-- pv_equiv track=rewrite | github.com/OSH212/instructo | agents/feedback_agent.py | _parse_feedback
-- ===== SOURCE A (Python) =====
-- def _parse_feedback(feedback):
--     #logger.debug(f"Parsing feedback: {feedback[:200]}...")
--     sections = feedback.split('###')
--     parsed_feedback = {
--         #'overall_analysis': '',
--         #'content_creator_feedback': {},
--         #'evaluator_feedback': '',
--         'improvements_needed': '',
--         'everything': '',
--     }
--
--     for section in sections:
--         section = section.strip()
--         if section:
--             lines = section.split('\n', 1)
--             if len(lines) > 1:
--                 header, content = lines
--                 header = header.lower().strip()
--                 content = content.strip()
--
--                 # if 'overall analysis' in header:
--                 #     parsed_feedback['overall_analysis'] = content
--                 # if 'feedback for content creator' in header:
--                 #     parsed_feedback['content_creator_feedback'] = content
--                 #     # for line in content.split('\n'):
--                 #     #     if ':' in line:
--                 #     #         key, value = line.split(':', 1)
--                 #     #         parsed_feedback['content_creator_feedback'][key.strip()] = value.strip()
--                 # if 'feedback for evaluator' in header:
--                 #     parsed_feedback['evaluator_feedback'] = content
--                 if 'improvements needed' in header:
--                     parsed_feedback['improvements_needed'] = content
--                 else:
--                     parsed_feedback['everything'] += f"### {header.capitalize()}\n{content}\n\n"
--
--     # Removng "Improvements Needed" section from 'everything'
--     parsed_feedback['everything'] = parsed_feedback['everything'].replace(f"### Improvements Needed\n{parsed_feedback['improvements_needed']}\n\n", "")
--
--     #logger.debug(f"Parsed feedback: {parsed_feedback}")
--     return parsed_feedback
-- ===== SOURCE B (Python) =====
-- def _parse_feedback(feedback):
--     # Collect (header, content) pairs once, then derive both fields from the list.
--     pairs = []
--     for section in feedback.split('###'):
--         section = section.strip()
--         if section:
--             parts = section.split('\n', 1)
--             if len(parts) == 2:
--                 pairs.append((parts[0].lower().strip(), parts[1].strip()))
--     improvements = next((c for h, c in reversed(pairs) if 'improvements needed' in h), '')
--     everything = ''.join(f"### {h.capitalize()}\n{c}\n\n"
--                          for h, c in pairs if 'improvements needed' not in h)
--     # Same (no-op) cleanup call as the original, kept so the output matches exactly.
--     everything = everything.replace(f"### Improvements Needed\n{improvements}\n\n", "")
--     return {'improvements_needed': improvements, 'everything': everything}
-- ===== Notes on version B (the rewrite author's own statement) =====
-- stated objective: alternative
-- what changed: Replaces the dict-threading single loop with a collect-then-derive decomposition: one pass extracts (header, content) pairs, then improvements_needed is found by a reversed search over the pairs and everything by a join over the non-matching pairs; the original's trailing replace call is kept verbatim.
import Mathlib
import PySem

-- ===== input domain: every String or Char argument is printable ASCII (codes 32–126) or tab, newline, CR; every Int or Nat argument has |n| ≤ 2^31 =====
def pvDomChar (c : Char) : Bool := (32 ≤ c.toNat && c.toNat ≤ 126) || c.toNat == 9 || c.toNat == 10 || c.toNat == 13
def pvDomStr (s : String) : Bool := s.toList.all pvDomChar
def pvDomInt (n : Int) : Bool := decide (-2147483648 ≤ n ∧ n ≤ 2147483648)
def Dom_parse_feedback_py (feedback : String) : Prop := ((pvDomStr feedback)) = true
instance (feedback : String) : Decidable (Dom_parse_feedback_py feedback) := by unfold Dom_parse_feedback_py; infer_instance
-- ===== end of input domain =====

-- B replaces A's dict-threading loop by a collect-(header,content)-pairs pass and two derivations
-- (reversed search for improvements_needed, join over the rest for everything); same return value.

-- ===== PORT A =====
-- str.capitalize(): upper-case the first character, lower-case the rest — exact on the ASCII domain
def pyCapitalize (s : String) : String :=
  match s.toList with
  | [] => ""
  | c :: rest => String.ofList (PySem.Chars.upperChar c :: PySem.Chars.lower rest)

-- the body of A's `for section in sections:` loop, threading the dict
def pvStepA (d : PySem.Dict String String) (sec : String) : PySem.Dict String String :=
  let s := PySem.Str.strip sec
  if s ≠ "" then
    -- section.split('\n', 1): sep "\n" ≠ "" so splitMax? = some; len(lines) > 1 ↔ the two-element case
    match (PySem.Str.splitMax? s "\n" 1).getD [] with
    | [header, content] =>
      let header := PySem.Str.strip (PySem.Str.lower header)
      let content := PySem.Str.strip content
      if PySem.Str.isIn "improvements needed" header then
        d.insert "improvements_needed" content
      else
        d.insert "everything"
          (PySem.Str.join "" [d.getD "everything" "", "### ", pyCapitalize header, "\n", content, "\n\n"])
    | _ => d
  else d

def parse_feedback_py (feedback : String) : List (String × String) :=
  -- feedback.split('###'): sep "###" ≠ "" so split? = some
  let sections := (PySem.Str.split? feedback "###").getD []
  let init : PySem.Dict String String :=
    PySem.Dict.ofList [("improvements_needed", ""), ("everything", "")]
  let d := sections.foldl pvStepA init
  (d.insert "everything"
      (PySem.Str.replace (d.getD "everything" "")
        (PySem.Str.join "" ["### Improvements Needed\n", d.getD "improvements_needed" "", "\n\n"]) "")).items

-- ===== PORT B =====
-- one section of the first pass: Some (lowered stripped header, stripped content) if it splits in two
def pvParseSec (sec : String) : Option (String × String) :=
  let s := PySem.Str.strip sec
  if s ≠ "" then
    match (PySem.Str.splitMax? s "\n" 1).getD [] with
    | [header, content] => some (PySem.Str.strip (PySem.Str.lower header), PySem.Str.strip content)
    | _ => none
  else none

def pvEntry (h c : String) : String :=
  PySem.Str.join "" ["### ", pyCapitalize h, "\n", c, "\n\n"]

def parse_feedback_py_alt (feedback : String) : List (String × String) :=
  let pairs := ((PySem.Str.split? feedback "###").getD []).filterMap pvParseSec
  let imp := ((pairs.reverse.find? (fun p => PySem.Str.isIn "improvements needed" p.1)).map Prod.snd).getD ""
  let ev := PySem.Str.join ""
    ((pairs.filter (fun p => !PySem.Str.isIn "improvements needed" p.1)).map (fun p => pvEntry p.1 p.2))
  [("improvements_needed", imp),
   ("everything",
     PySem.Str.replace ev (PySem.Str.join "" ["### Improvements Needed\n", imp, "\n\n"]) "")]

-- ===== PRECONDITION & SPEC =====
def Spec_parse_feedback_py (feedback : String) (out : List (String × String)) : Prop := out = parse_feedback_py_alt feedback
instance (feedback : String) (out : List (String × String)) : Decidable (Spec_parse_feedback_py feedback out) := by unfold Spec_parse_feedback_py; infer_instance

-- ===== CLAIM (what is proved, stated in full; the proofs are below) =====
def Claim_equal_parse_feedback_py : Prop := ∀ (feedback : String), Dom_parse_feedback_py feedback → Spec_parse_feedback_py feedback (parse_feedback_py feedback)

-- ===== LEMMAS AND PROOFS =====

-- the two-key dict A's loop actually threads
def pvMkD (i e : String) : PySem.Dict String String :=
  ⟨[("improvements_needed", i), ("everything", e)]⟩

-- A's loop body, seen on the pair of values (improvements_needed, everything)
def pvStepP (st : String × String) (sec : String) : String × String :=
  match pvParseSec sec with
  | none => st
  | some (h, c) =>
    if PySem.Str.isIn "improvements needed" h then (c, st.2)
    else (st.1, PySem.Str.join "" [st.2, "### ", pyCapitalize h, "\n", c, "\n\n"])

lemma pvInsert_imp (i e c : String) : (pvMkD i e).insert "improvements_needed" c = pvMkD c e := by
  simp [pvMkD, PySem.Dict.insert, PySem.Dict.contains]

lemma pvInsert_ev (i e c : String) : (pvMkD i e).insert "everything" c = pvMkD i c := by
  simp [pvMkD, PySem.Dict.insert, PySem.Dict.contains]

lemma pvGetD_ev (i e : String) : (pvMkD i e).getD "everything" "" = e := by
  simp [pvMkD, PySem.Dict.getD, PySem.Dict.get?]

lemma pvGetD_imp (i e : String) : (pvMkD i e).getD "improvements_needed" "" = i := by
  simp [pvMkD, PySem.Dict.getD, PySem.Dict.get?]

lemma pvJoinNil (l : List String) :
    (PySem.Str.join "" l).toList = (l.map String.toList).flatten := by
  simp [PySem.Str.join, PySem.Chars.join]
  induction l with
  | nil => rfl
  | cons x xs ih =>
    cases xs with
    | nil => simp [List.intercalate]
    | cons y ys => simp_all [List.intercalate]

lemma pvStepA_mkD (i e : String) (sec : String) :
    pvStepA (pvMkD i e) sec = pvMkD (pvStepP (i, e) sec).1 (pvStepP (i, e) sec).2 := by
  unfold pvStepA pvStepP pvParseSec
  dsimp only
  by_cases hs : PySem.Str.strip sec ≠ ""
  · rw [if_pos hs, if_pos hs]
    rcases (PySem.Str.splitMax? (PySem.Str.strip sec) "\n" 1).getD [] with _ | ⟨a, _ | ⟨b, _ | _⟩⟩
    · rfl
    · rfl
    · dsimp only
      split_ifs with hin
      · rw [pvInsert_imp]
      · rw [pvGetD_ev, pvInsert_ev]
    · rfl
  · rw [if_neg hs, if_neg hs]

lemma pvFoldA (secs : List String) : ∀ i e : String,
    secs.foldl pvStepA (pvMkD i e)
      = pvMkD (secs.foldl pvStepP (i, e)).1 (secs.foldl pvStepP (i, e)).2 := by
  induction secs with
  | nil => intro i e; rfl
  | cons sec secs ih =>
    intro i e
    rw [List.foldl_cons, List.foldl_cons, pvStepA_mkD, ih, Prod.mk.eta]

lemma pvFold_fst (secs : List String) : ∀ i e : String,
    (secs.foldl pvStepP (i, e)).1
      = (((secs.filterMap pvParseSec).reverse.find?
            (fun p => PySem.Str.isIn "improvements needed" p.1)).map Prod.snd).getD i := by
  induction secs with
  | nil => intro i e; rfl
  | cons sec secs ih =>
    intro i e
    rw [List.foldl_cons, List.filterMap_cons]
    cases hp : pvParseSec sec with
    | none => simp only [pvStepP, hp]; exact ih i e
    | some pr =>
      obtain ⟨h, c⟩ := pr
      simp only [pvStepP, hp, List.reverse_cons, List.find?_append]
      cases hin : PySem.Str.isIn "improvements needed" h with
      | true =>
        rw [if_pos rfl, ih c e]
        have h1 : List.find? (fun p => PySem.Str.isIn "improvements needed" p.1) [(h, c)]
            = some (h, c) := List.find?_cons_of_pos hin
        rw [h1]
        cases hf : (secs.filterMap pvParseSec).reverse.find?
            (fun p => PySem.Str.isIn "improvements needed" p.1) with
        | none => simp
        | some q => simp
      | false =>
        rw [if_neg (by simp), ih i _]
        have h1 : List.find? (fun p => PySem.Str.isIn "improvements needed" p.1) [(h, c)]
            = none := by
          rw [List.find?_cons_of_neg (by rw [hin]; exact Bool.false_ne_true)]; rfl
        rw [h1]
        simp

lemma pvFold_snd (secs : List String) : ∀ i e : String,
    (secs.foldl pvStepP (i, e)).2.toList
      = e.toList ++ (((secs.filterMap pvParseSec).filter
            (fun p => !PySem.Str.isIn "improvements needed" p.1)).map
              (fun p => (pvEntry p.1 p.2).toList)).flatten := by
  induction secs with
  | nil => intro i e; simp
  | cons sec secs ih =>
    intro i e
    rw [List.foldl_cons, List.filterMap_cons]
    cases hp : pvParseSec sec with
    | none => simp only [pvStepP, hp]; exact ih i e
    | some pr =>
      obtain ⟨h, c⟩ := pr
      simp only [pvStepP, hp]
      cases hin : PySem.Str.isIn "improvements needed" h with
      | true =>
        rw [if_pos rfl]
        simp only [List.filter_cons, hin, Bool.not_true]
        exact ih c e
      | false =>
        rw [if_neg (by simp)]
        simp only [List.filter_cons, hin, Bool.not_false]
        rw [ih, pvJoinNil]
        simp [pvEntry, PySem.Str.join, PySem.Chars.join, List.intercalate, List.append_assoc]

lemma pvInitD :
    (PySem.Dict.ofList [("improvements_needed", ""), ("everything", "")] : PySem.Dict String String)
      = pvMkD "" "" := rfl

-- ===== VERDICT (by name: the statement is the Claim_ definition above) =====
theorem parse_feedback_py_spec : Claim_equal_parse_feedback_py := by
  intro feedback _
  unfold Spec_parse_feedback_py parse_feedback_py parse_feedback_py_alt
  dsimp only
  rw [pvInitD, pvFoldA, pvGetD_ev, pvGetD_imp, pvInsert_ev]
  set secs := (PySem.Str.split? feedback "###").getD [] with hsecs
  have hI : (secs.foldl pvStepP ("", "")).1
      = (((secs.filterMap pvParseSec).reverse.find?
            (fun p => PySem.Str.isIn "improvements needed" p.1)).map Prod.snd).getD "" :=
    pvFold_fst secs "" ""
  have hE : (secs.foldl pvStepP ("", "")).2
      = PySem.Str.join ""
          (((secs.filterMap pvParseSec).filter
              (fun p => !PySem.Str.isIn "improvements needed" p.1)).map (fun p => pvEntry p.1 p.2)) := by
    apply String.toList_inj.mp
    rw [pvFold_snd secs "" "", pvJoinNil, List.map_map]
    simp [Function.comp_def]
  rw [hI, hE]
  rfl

□ □ □ □

» Problem statement
Where does the word "parts" appear in the records above? Return every line that holds it.

» Answer section
--             parts = section.split('\n', 1)
--             if len(parts) == 2:
--                 pairs.append((parts[0].lower().strip(), parts[1].strip()))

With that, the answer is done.